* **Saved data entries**
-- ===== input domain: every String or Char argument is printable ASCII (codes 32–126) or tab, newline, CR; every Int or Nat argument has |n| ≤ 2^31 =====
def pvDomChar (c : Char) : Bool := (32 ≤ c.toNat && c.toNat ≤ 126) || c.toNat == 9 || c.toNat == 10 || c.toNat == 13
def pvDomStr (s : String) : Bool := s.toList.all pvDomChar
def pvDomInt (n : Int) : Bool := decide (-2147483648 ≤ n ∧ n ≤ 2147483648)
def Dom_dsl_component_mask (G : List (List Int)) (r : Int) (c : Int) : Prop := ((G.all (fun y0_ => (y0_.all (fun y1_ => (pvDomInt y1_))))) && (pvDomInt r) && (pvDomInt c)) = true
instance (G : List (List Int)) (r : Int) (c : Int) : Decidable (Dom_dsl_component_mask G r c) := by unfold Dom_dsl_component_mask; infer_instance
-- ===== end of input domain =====

-- B replaces A's stack DFS over a seen-matrix by a frontier-level BFS saturation with a
-- component set, then renders the 0/1 mask in one pass (alternative decomposition, same cost).


-- ===== PORT A =====
-- helpers mirror the module's helpers (dsl_shape, dsl_clamp, dsl_in_bounds, dsl_neighbors4)
def pvShape (G : List (List Int)) : Int × Int :=
  ((G.length : Int), match G with | [] => 0 | g0 :: _ => (g0.length : Int))

def pvClamp (x : Int) : Int := if x < 0 then 0 else if x > 9 then 9 else x

def pvInBounds (G : List (List Int)) (r c : Int) : Bool :=
  decide (0 ≤ r ∧ r < (pvShape G).1 ∧ 0 ≤ c ∧ c < (pvShape G).2)

def pvNeighbors4 (r c : Int) : List (Int × Int) := [(r-1, c), (r+1, c), (r, c-1), (r, c+1)]

-- G[i][j] for 0 ≤ i, 0 ≤ j established by pvInBounds; exact under Pre_ (every row ≥ first-row width)
def pvGridGet (g : List (List Int)) (p : Int × Int) : Int :=
  (g.getD p.1.toNat []).getD p.2.toNat 0

def pvGridSet1 (g : List (List Int)) (p : Int × Int) : List (List Int) :=
  g.set p.1.toNat ((g.getD p.1.toNat []).set p.2.toNat 1)

-- the while loop: pop the top of the stack, mark-and-push the unseen equal-colored neighbors
-- (fuel bounds the iteration count; 2*H*W+2 is proved sufficient below; `not seen[nr][nc]`
-- is `= 0` since seen entries are 0/1)
def pvDfsLoop (G : List (List Int)) (t : Int) :
    Nat → List (List Int) → List (Int × Int) → List (List Int)
  | 0, seen, _ => seen
  | _ + 1, seen, [] => seen
  | fuel + 1, seen, p :: rest =>
      let st := (pvNeighbors4 p.1 p.2).foldl
        (fun (st : List (List Int) × List (Int × Int)) q =>
          if pvInBounds G q.1 q.2 ∧ pvGridGet st.1 q = 0 ∧ pvGridGet G q = t
          then (pvGridSet1 st.1 q, q :: st.2) else st)
        (seen, rest)
      pvDfsLoop G t fuel st.1 st.2

def dsl_component_mask (G : List (List Int)) (r : Int) (c : Int) : List (List Int) :=
  if pvInBounds G r c then
    let t := pvGridGet G (r, c)
    let H := (pvShape G).1
    let W := (pvShape G).2
    let seen0 := (List.range H.toNat).map (fun _ => List.replicate W.toNat (0 : Int))
    pvDfsLoop G t (2 * (H.toNat * W.toNat) + 2) (pvGridSet1 seen0 (r, c)) [(r, c)]
  else
    -- dsl_zeros_like G 0
    (List.range (pvShape G).1.toNat).map
      (fun _ => (List.range (pvShape G).2.toNat).map (fun _ => pvClamp 0))
-- pv_equiv track=rewrite | github.com/aj-das-research/V2XChat | app.py | highlight_excerpts
-- ===== SOURCE A (Python) =====
-- def highlight_excerpts(full_text, violations, colors):
--     """
--     Highlights excerpts of violations in the full text with corresponding colors.
--     :param full_text: The full translation text.
--     :param violations: List of violation data.
--     :param colors: List of colors corresponding to each violation.
--     :return: HTML formatted string with highlighted excerpts.
--     """
--     highlighted_text = full_text
--
--     # Prepare highlighted text with an ordered list of start and end indices
--     highlight_positions = []
--
--     for i, violation in enumerate(violations):
--         excerpt = violation.get("excerpt_content", "").strip()
--         color = colors[i]
--
--         if excerpt:
--             # Find all occurrences of the excerpt and store positions
--             start_pos = 0
--             while start_pos < len(highlighted_text):
--                 start_pos = highlighted_text.find(excerpt, start_pos)
--                 if start_pos == -1:
--                     break
--                 highlight_positions.append((start_pos, start_pos + len(excerpt), color))
--                 start_pos += len(excerpt)
--
--     # Sort positions by start index to ensure correct highlighting sequence
--     highlight_positions.sort()
--
--     # Rebuild the highlighted text with HTML tags
--     offset = 0
--     for start, end, color in highlight_positions:
--         start += offset
--         end += offset
--         highlighted_text = (
--             highlighted_text[:start] +
--             f'<span style="background-color: {color}; color: #fff;">{highlighted_text[start:end]}</span>' +
--             highlighted_text[end:]
--         )
--         offset += len(f'<span style="background-color: {color}; color: #fff;"></span>')
--
--     return highlighted_text
-- ===== SOURCE B (Python) =====
-- def highlight_excerpts(full_text, violations, colors):
--     """
--     Same result as A, by a different route: for each (violation, color) pair,
--     walk an index across the text checking startswith at each position
--     (stepping over a match so occurrences never overlap within one excerpt),
--     then sort the match triples once and emit the untouched gaps and wrapped
--     excerpts as segments joined in a single pass (no repeated whole-string
--     splicing, no offset bookkeeping).
--     """
--     matches = []
--     for violation, color in zip(violations, colors):
--         excerpt = violation.get("excerpt_content", "").strip()
--         if excerpt:
--             i = 0
--             while i + len(excerpt) <= len(full_text):
--                 if full_text.startswith(excerpt, i):
--                     matches.append((i, i + len(excerpt), color))
--                     i += len(excerpt)
--                 else:
--                     i += 1
--     matches.sort()
--
--     parts = []
--     last = 0
--     for start, end, color in matches:
--         parts.append(full_text[last:start])
--         parts.append(f'<span style="background-color: {color}; color: #fff;">{full_text[start:end]}</span>')
--         last = end
--     parts.append(full_text[last:])
--     return ''.join(parts)
-- ===== Notes on version B (the rewrite author's own statement) =====
-- stated objective: alternative
-- what changed: A repeatedly calls str.find and re-splices the whole string per match with offset bookkeeping; B walks an index with startswith to collect the same non-overlapping match triples, sorts them once, and joins gap/wrapped-excerpt segments in one pass.
import Mathlib
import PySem
-- ===== VERDICT (by name: the statement is the Claim_ definition above) =====
theorem first_trace_info_spec : Claim_equal_first_trace_info := by
  intro heap _hdom
  show first_trace_info heap = first_trace_info_alt heap
  have hA := foldA (PySem.List.sorted heap ftiKey) PySem.Set.empty []
  rw [List.nil_append] at hA
  have hsortpair := PySem.List.sorted_pairwise heap ftiKey
  have hdnodup : (heap.foldl ftiStep PySem.Dict.empty).keys.Nodup :=
    foldB_nodup heap _ (PySem.Dict.nodup_keys_empty)
  have hdpos : ∀ k v, (heap.foldl ftiStep PySem.Dict.empty).get? k = some v →
      fpos v = k ∧ v ∈ heap ∧ (∀ x ∈ heap, fpos x = k → ftiKey v ≤ ftiKey x) := by
    intro k v h
    obtain ⟨h1, h2, h3, _⟩ := foldB_inv heap PySem.Dict.empty
      (by intro k' w hw; rw [PySem.Dict.get?_empty] at hw; cases hw) k v h
    refine ⟨h1, ?_, h3⟩
    rcases h2 with h2 | h2
    · exact h2
    · rw [PySem.Dict.get?_empty] at h2; cases h2
  have hmemL2 : ∀ v, v ∈ (heap.foldl ftiStep PySem.Dict.empty).values ↔
      ∃ k, (heap.foldl ftiStep PySem.Dict.empty).get? k = some v := by
    intro v
    constructor
    · intro hv
      simp only [PySem.Dict.values] at hv
      rcases List.mem_map.mp hv with ⟨p, hp, hpv⟩
      refine ⟨p.1, ?_⟩
      rw [PySem.Dict.get?_eq_some_iff_mem_items _ _ _ hdnodup, ← hpv]
      simpa using hp
    · rintro ⟨k, hk⟩
      have := (PySem.Dict.get?_eq_some_iff_mem_items _ _ _ hdnodup).mp hk
      simp only [PySem.Dict.values]
      exact List.mem_map.mpr ⟨(k, v), this, rfl⟩
  have hposA : ∀ p, p ∈ (keepFirst PySem.Set.empty (PySem.List.sorted heap ftiKey)).map fpos ↔
      ∃ x ∈ heap, fpos x = p := by
    intro p
    rw [keepFirst_mem_posmap]
    simp only [PySem.Set.empty, List.not_mem_nil, not_false_iff, and_true]
    constructor
    · intro hp
      rcases List.mem_map.mp hp with ⟨x, hx, hxp⟩
      exact ⟨x, (PySem.List.mem_sorted heap ftiKey false x).mp hx, hxp⟩
    · rintro ⟨x, hx, hxp⟩
      exact List.mem_map.mpr ⟨x, (PySem.List.mem_sorted heap ftiKey false x).mpr hx, hxp⟩
  have hL1min : ∀ m ∈ keepFirst PySem.Set.empty (PySem.List.sorted heap ftiKey),
      ∀ x ∈ heap, fpos x = fpos m → ftiKey m ≤ ftiKey x := by
    intro m hm x hx hpx
    exact keepFirst_min hsortpair m hm x ((PySem.List.mem_sorted heap ftiKey false x).mpr hx) hpx
  have hL1memheap : ∀ m ∈ keepFirst PySem.Set.empty (PySem.List.sorted heap ftiKey), m ∈ heap :=
    fun m hm => (PySem.List.mem_sorted heap ftiKey false m).mp (keepFirst_subset hm)
  have hL2keys : ((heap.foldl ftiStep PySem.Dict.empty).values).map fpos
      = (heap.foldl ftiStep PySem.Dict.empty).keys := by
    simp only [PySem.Dict.values, PySem.Dict.keys, List.map_map]
    apply List.map_congr_left
    intro p hp
    have hg := (PySem.Dict.get?_eq_some_iff_mem_items _ p.1 p.2 hdnodup).mpr (by simpa using hp)
    exact (hdpos _ _ hg).1
  have hmemiff : ∀ m, m ∈ keepFirst PySem.Set.empty (PySem.List.sorted heap ftiKey) ↔
      m ∈ (heap.foldl ftiStep PySem.Dict.empty).values := by
    intro m
    constructor
    · intro hm
      have hkmem : fpos m ∈ (heap.foldl ftiStep PySem.Dict.empty).keys := by
        rw [foldB_keys heap PySem.Dict.empty (fpos m)]
        exact Or.inr (List.mem_map_of_mem (hL1memheap m hm))
      rcases hg : (heap.foldl ftiStep PySem.Dict.empty).get? (fpos m) with _ | w
      · exact absurd ((PySem.Dict.get?_eq_none_iff_not_mem_keys _ _).mp hg) (not_not_intro hkmem)
      · obtain ⟨h1, h2, h3⟩ := hdpos _ _ hg
        have hwle : ftiKey w ≤ ftiKey m := h3 m (hL1memheap m hm) rfl
        have hmle : ftiKey m ≤ ftiKey w := hL1min m hm w h2 h1
        have hwm : w = m := ftiKey_inj _ _ (le_antisymm hwle hmle)
        exact (hmemL2 m).mpr ⟨fpos m, hwm ▸ hg⟩
    · intro hm
      obtain ⟨k, hk⟩ := (hmemL2 m).mp hm
      obtain ⟨h1, h2, h3⟩ := hdpos _ _ hk
      have hp : fpos m ∈ (keepFirst PySem.Set.empty (PySem.List.sorted heap ftiKey)).map fpos :=
        (hposA _).mpr ⟨m, h2, rfl⟩
      rcases List.mem_map.mp hp with ⟨m', hm', hpm'⟩
      have ha : ftiKey m' ≤ ftiKey m := hL1min m' hm' m h2 hpm'.symm
      have hb : ftiKey m ≤ ftiKey m' := h3 m' (hL1memheap m' hm') (by rw [hpm', h1])
      exact (ftiKey_inj _ _ (le_antisymm ha hb)) ▸ hm'
  have hperm : (keepFirst PySem.Set.empty (PySem.List.sorted heap ftiKey)).Perm
      (heap.foldl ftiStep PySem.Dict.empty).values :=
    (List.perm_ext_iff_of_nodup (List.Nodup.of_map fpos (keepFirst_nodup _ _))
      (List.Nodup.of_map fpos (hL2keys ▸ hdnodup))).mpr hmemiff
  have hsorted : PySem.List.sorted (heap.foldl ftiStep PySem.Dict.empty).values ftiKey
      = keepFirst PySem.Set.empty (PySem.List.sorted heap ftiKey) :=
    PySem.List.sorted_eq_of_perm_of_pairwise_lt _ _ ftiKey hperm (keepFirst_pairwise hsortpair)
  have hB : first_trace_info_alt heap
      = (keepFirst PySem.Set.empty (PySem.List.sorted heap ftiKey)).map (fun e => (fpos e, e.1)) := by
    show (PySem.List.sorted (heap.foldl ftiStep PySem.Dict.empty).values ftiKey).map
        (fun e => (e.2.2.2.2, e.1)) = _
    rw [hsorted]
    rfl
  exact hA.trans hB.symm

* **ASSIGNMENT**
Reproduce precisely, and with no line left out, each line from the top of the entries through the line that carries "-- B replaces".

* **ANSWER TO THIS TASK**
-- ===== input domain: every String or Char argument is printable ASCII (codes 32–126) or tab, newline, CR; every Int or Nat argument has |n| ≤ 2^31 =====
def pvDomChar (c : Char) : Bool := (32 ≤ c.toNat && c.toNat ≤ 126) || c.toNat == 9 || c.toNat == 10 || c.toNat == 13
def pvDomStr (s : String) : Bool := s.toList.all pvDomChar
def pvDomInt (n : Int) : Bool := decide (-2147483648 ≤ n ∧ n ≤ 2147483648)
def Dom_dsl_component_mask (G : List (List Int)) (r : Int) (c : Int) : Prop := ((G.all (fun y0_ => (y0_.all (fun y1_ => (pvDomInt y1_))))) && (pvDomInt r) && (pvDomInt c)) = true
instance (G : List (List Int)) (r : Int) (c : Int) : Decidable (Dom_dsl_component_mask G r c) := by unfold Dom_dsl_component_mask; infer_instance
-- ===== end of input domain =====

-- B replaces A's stack DFS over a seen-matrix by a frontier-level BFS saturation with a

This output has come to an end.